Combining filters with Mongo's $or
is easy. Just use the same API, but with OR
instead of $or
($
doesn't seem to be a valid character for
GraphQL identifiers). For example
{
allBooks(
pages_gt: 50,
OR: [
{title: "Book 1", pages: 100},
{title_contains: "ook", OR: [{weight_gt: 2}, {pages_lt: 0}]}
]
) {
Book {
_id
title
pages
weight
}
}
}
will match all results where
pages is greater than 50
AND (
(title is "Book 1" AND pages is 100)
OR
(title contains "ook"
AND
(weight is greater than 2 OR pages is less than 0)
)
)
For nested arrays or objects, you can pass a filter with the name of the field, that's of the same form as the corresponding type's normal filters.
For arrays, whatever you pass in will be translated into $elemMatch
, which
means the record will have to have at least one array member which matches all of your criteria for it to be returned. Similarly, for nested objects
the record will have to have an object value which matches all criteria to be returned.
For example
{allBlogs(
comments: {
upVotes: 4,
author: {
OR: [
{ name: "CA 3" },
{ favoriteTag: {name: "T1"} }
]
}
},
SORT: {title: 1}
){ Blogs{ title }}}
Will query blogs that have at least one comment which has 4 upvotes, and also has an author with either a name of "CA 3", or a favoriteTag with a name of "T1"
Or you could do
{allBlogs(
comments: {
upVotes: 4,
OR: [
{author: { name: "CA 3" } },
{author: { favoriteTag: {name: "T1"}}}
]
},
SORT: {title: 1}
){ Blogs{ title }}}
which is identical.
To sort, use the SORT
argument, and pass it an object literal with the field by which you'd like to sort, with the Mongo value of 1 for ascending,
or -1 for descending. For example
allBooks(SORT: {title: 1}){title, pages}
To sort by multiple fields, use SORTS
, and send an array of those same object literals. For example
allBooks(SORTS: [{pages: 1}, {title: -1}]){title, pages}
which will sort by pages ascending, and then by title descending.
Page your data in one of two ways.
Pass LIMIT
and SKIP
to your query, which will map directly to the $limit
and $skip
Mongo aggregation arguments.
Or send over PAGE
and PAGE_SIZE
arguments, which calculate $limit
and $skip
for you, and add to the Mongo query.
Use standard GraphQL syntax to select only the fields you want from your query. The incoming ast will be parsed, and the generated query will only pull what was requested. This applies to nested fields as well. For example, given this GraphQL setup, this unit test, and the others in the suite demonstrate the degree to which you can select nested field values.

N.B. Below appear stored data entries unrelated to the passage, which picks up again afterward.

-- B's recursive doubling lists every mask 0 .. 2^k - 1 in increasing order,
-- paired with its pvBitsum over the first k items
theorem pvSubsets_eq (k : Nat) (hk : k ≤ pvL.length) :
    pvSubsets k = (List.range (2 ^ k)).map
      (fun (a : Nat) => ((a : Int),
        (pvBitsum (pvL.take k) 0 (0, 0) (a : Int)).1,
        (pvBitsum (pvL.take k) 0 (0, 0) (a : Int)).2)) := by
  induction k with
  | zero => simp [pvSubsets, pvBitsum]
  | succ k ih =>
    have hkl : k < pvL.length := by omega
    have hkI : k < pvITEMS.length := by simpa [pvL] using hkl
    have htake : pvL.take (k + 1) = pvL.take k ++ [pvL[k]] := by
      rw [List.take_add_one, List.getElem?_eq_getElem hkl]; rfl
    have hit : PySem.List.pyGetD pvITEMS ((k : Nat) : Int) ("", "", 0, 0) = pvITEMS[k] := by
      rw [PySem.List.pyGetD_natCast, List.getD_eq_getElem _ _ hkI]
    have hL : pvL[k] = ((pvITEMS[k].2.2.1, pvITEMS[k].2.2.2) : Int × Int) := by
      simp [pvL]
    have hr : (2 : Nat) ^ (k + 1) = 2 ^ k + 2 ^ k := by rw [Nat.pow_succ]; omega
    rw [pvSubsets]
    simp only [hit, ih (by omega), hr, List.range_add, List.map_append, List.map_map]
    have hlen : (pvL.take k).length = k := by rw [List.length_take]; omega
    congr 1
    · -- masks 0 .. 2^k - 1: the new (highest) bit is absent, pvBitsum unchanged
      apply List.map_congr_left
      intro a ha
      rw [List.mem_range] at ha
      rw [htake, pvBitsum_append, zero_add, hlen, pvB1 a k k ha le_rfl]
      simp
    · -- masks 2^k .. 2^(k+1) - 1: or-ing the new bit = adding 2^k; pvBitsum gains item k
      apply List.map_congr_left
      intro a ha
      rw [List.mem_range] at ha
      show (PySem.Int.bor (a : Int) ((1 : Int) <<< k),
            (pvBitsum (pvL.take k) 0 (0, 0) (a : Int)).1 + pvITEMS[k].2.2.1,
            (pvBitsum (pvL.take k) 0 (0, 0) (a : Int)).2 + pvITEMS[k].2.2.2) =
          (((2 ^ k + a : Nat) : Int),
            (pvBitsum (pvL.take (k + 1)) 0 (0, 0) ((2 ^ k + a : Nat) : Int)).1,
            (pvBitsum (pvL.take (k + 1)) 0 (0, 0) ((2 ^ k + a : Nat) : Int)).2)
      rw [pvB4 a k ha, htake, pvBitsum_append, zero_add, hlen,
        if_pos (pvB3 a k ha),
        pvBitsum_congr (pvL.take k) 0 (0, 0) ((2 ^ k + a : Nat) : Int) (a : Int)
          (fun j _ h2 => pvB2 a k j (by simp [hlen] at h2; omega))]
      simp [hL]

-- the strict-improvement update on the best triple alone (proof device: A's loop minus goods)
def pvBCore (start_score : Int) (b : Option Int × Int × Int) (t : Int × Int × Int) :
    Option Int × Int × Int :=
  match b.1 with
  | none => (some (start_score + t.2.2), t.1, t.2.1)
  | some bb =>
    if start_score + t.2.2 > bb then (some (start_score + t.2.2), t.1, t.2.1) else b

-- A's loop body on an already-summed triple, after the guards have passed
def pvCore (start_score : Int) (st : Option Int × Int × Int × (List (Int × Int × Int)))
    (t : Int × Int × Int) : Option Int × Int × Int × (List (Int × Int × Int)) :=
  let fs := start_score + t.2.2
  let good := if fs > 0 then st.2.2.2 ++ [(fs, t.1, t.2.1)] else st.2.2.2
  match st.1 with
  | none => (some fs, t.1, t.2.1, good)
  | some b => if fs > b then (some fs, t.1, t.2.1, good) else (st.1, st.2.1, st.2.2.1, good)

-- pointwise: A's loop body at mask a is the feasibility-guarded pvCore on the summed triple
theorem pvStepEq (cells : Int) (disease : String) (s0 : Int) (a : Nat)
    (st : Option Int × Int × Int × (List (Int × Int × Int))) :
    pvBodyA cells disease s0 st ((a : Nat) : Int) =
      (if pvFeasible cells (pvNeed disease)
          (((a : Nat) : Int), (pvInner ((a : Nat) : Int)).1, (pvInner ((a : Nat) : Int)).2)
       then pvCore s0 st (((a : Nat) : Int), (pvInner ((a : Nat) : Int)).1, (pvInner ((a : Nat) : Int)).2)
       else st) := by
  simp only [pvBodyA, pvFeasible, pvCore]
  by_cases hc : (pvInner ((a : Nat) : Int)).1 > cells
  · rw [if_pos hc]
    simp [not_le.mpr hc]
  · rw [if_neg hc]
    have hc' : (pvInner ((a : Nat) : Int)).1 ≤ cells := not_lt.mp hc
    by_cases ha : disease = "asthma"
    · subst ha
      rw [show pvNeed "asthma" = (1 : Int) <<< pvINDEX_INHALER.toNat from rfl,
        pvBitTest a pvINDEX_INHALER.toNat]
      cases hb : PySem.Int.band ((a : Nat) : Int) ((1 : Int) <<< pvINDEX_INHALER.toNat) == 0 <;>
        simp [hb, hc', show (("asthma" : String) == "paranoia") = false from rfl]
    · by_cases hp : disease = "paranoia"
      · subst hp
        rw [show pvNeed "paranoia" = (1 : Int) <<< pvINDEX_ANTIDOTE.toNat from rfl,
          pvBitTest a pvINDEX_ANTIDOTE.toNat]
        cases hb : PySem.Int.band ((a : Nat) : Int) ((1 : Int) <<< pvINDEX_ANTIDOTE.toNat) == 0 <;>
          simp [hb, hc', show (("paranoia" : String) == "asthma") = false from rfl]
      · have hn : pvNeed disease = 0 := by simp [pvNeed, ha, hp]
        simp [hn, ha, hp, hc']

-- the whole mask loop, mask by mask
theorem pvFoldA (cells : Int) (disease : String) (s0 : Int) (l : List Nat)
    (init : Option Int × Int × Int × (List (Int × Int × Int))) :
    (l.map (fun a : Nat => ((a : Nat) : Int))).foldl (pvBodyA cells disease s0) init =
      (l.map (fun a : Nat =>
          (((a : Nat) : Int), (pvInner ((a : Nat) : Int)).1, (pvInner ((a : Nat) : Int)).2))).foldl
        (fun st t => if pvFeasible cells (pvNeed disease) t then pvCore s0 st t else st) init := by
  induction l generalizing init with
  | nil => rfl
  | cons a l ih =>
    simp only [List.map_cons, List.foldl_cons, pvStepEq]
    exact ih _

-- the max?-fold step, named
def pvMStep (acc : Option (Int × Int × Int)) (t : Int × Int × Int) : Option (Int × Int × Int) :=
  match acc with
  | none => some t
  | some m => if m.2.2 < t.2.2 then some t else some m

theorem pvMax_eq (F : List (Int × Int × Int)) :
    PySem.List.max? F (fun t => t.2.2) = F.foldl pvMStep none := by
  unfold PySem.List.max?
  congr 1
  funext acc t
  cases acc <;> rfl

-- the best triple's (score, mask, size) as carried by A's state
def pvProj (s0 : Int) : Option (Int × Int × Int) → Option Int × Int × Int
  | none => (none, 0, 0)
  | some t => (some (s0 + t.2.2), t.1, t.2.1)

-- A's strict-improvement loop computes the first maximal element, i.e. Python's max(key=...)
theorem pvBest (s0 : Int) (F : List (Int × Int × Int)) :
    ∀ acc, F.foldl (pvBCore s0) (pvProj s0 acc) = pvProj s0 (F.foldl pvMStep acc) := by
  induction F with
  | nil => intro acc; rfl
  | cons t F ih =>
    intro acc
    have hstep : pvBCore s0 (pvProj s0 acc) t = pvProj s0 (pvMStep acc t) := by
      cases acc with
      | none => rfl
      | some m =>
        simp only [pvProj, pvBCore, pvMStep]
        by_cases h : m.2.2 < t.2.2
        · rw [if_pos (by omega : s0 + t.2.2 > s0 + m.2.2), if_pos h]
        · rw [if_neg (by omega : ¬ s0 + t.2.2 > s0 + m.2.2), if_neg h]
    simp only [List.foldl_cons, hstep]
    exact ih _

-- the good_sets component accumulates independently of the best-so-far component
theorem pvSplit (s0 : Int) (F : List (Int × Int × Int)) :
    ∀ (b : Option Int × Int × Int) (g : List (Int × Int × Int)),
      F.foldl (pvCore s0) (b.1, b.2.1, b.2.2, g) =
        ((F.foldl (pvBCore s0) b).1, (F.foldl (pvBCore s0) b).2.1, (F.foldl (pvBCore s0) b).2.2,
          g ++ (F.filter (fun t => decide (s0 + t.2.2 > 0))).map
            (fun t => (s0 + t.2.2, t.1, t.2.1))) := by
  induction F with
  | nil => intro b g; simp
  | cons t F ih =>
    intro b g
    simp only [List.foldl_cons, List.filter_cons]
    have hcore : pvCore s0 (b.1, b.2.1, b.2.2, g) t =
        ((pvBCore s0 b t).1, (pvBCore s0 b t).2.1, (pvBCore s0 b t).2.2,
          if s0 + t.2.2 > 0 then g ++ [(s0 + t.2.2, t.1, t.2.1)] else g) := by
      cases hb : b.1 with
      | none => simp only [pvCore, pvBCore, hb]
      | some bb =>
        simp only [pvCore, pvBCore, hb]
        by_cases h2 : s0 + t.2.2 > bb
        · simp only [if_pos h2]
        · simp only [if_neg h2, hb]
    rw [hcore]
    by_cases h : s0 + t.2.2 > 0
    · rw [if_pos h, if_pos (by simpa using h), ih (pvBCore s0 b t) (g ++ [(s0 + t.2.2, t.1, t.2.1)])]
      simp
    · rw [if_neg h, if_neg (by simpa using h), ih (pvBCore s0 b t) g]

theorem pvMain (cells : Int) (disease : String) (s0 : Int) :
    search_best_load cells disease s0 = search_best_load_alt cells disease s0 := by
  have h12 : (PySem.List.len pvITEMS).toNat = 12 := rfl
  have hA : PySem.List.pyRange 0 ((1 : Int) <<< (PySem.List.len pvITEMS).toNat) 1 =
      (List.range (2 ^ 12)).map (fun a : Nat => ((a : Nat) : Int)) := by
    rw [h12, pvShl, PySem.List.pyRange_one]
    simp
  have hT : (List.range (2 ^ 12)).map (fun a : Nat =>
        (((a : Nat) : Int), (pvInner ((a : Nat) : Int)).1, (pvInner ((a : Nat) : Int)).2)) =
      pvSubsets (PySem.List.len pvITEMS).toNat := by
    rw [h12, pvSubsets_eq 12 (by decide), pvTake12]
    rfl
  have hAside : search_best_load cells disease s0 =
      ((pvSubsets (PySem.List.len pvITEMS).toNat).filter
          (pvFeasible cells (pvNeed disease))).foldl (pvCore s0) (none, 0, 0, []) := by
    unfold search_best_load
    rw [hA, pvFoldA, hT, PySem.List.foldl_if_eq_foldl_filter]
  rw [hAside]
  refine Eq.trans (pvSplit s0 _ (none, 0, 0) []) ?_
  rw [show ((pvSubsets (PySem.List.len pvITEMS).toNat).filter
        (pvFeasible cells (pvNeed disease))).foldl (pvBCore s0) (none, 0, 0) =
      pvProj s0 (((pvSubsets (PySem.List.len pvITEMS).toNat).filter
        (pvFeasible cells (pvNeed disease))).foldl pvMStep none) from pvBest s0 _ none]
  rw [← pvMax_eq, List.nil_append]
  cases hm : PySem.List.max?
      ((pvSubsets (PySem.List.len pvITEMS).toNat).filter (pvFeasible cells (pvNeed disease)))
      (fun t => t.2.2) with
  | none =>
    have hFnil : (pvSubsets (PySem.List.len pvITEMS).toNat).filter
        (pvFeasible cells (pvNeed disease)) = [] := (PySem.List.max?_eq_none_iff _ _).mp hm
    simp only [search_best_load_alt]
    rw [hm, hFnil]
    simp [pvProj]
  | some t =>
    simp only [search_best_load_alt]
    rw [hm]
    simp [pvProj]

-- ===== VERDICT (by name: the statement is the Claim_ definition above) =====
theorem search_best_load_spec : Claim_equal_search_best_load := by
  intro cells disease start_score _
  exact pvMain cells disease start_score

Each queryable type will also generate a create<Type>
, update<Type>
, update<Type>s
, update<Type>sBulk
and delete<Type>
mutation.
create<Type>
will create a new object. Pass a single <Type>
argument with properties for each field on the type, and it will return back the new,
created object under the <Type>
key, or at least the pieces thereof which you specify in your mutation.
For example
createBook(Book: {title: "Book 1", pages: 100}){Book{title, pages}}
All update mutations take an Updates
argument, representing the mutations to make. This argument is described below.
update<Type>
requires an _id
argument of the object you want to update. This mutation returns a success
field indicating that the operation completed, and a <Type>
value (of the object that was just updated) that can be queried as needed. If you leave the <Type>
value off of the selection, no query will be made after the update.
update<Type>s
requires an _ids
array argument, representing the _id's of the objects you want to update. This mutation returns a success
field indicating that the operation completed, and a <Type>s
array value (of the objects that were just updated) that can be queried as needed. If you leave the <Type>s
value off of the selection, no query will be made after the update.
update<Type>sBulk
takes a Match
argument, which can take all of the same filters which you pass to the all<type>s
query. Pass whatever filters you'd like, and matching records will be updated. This mutation returns only a success
property, indicating that the operation was completed, since it's not easy or efficient to keep track of exactly which records were updated.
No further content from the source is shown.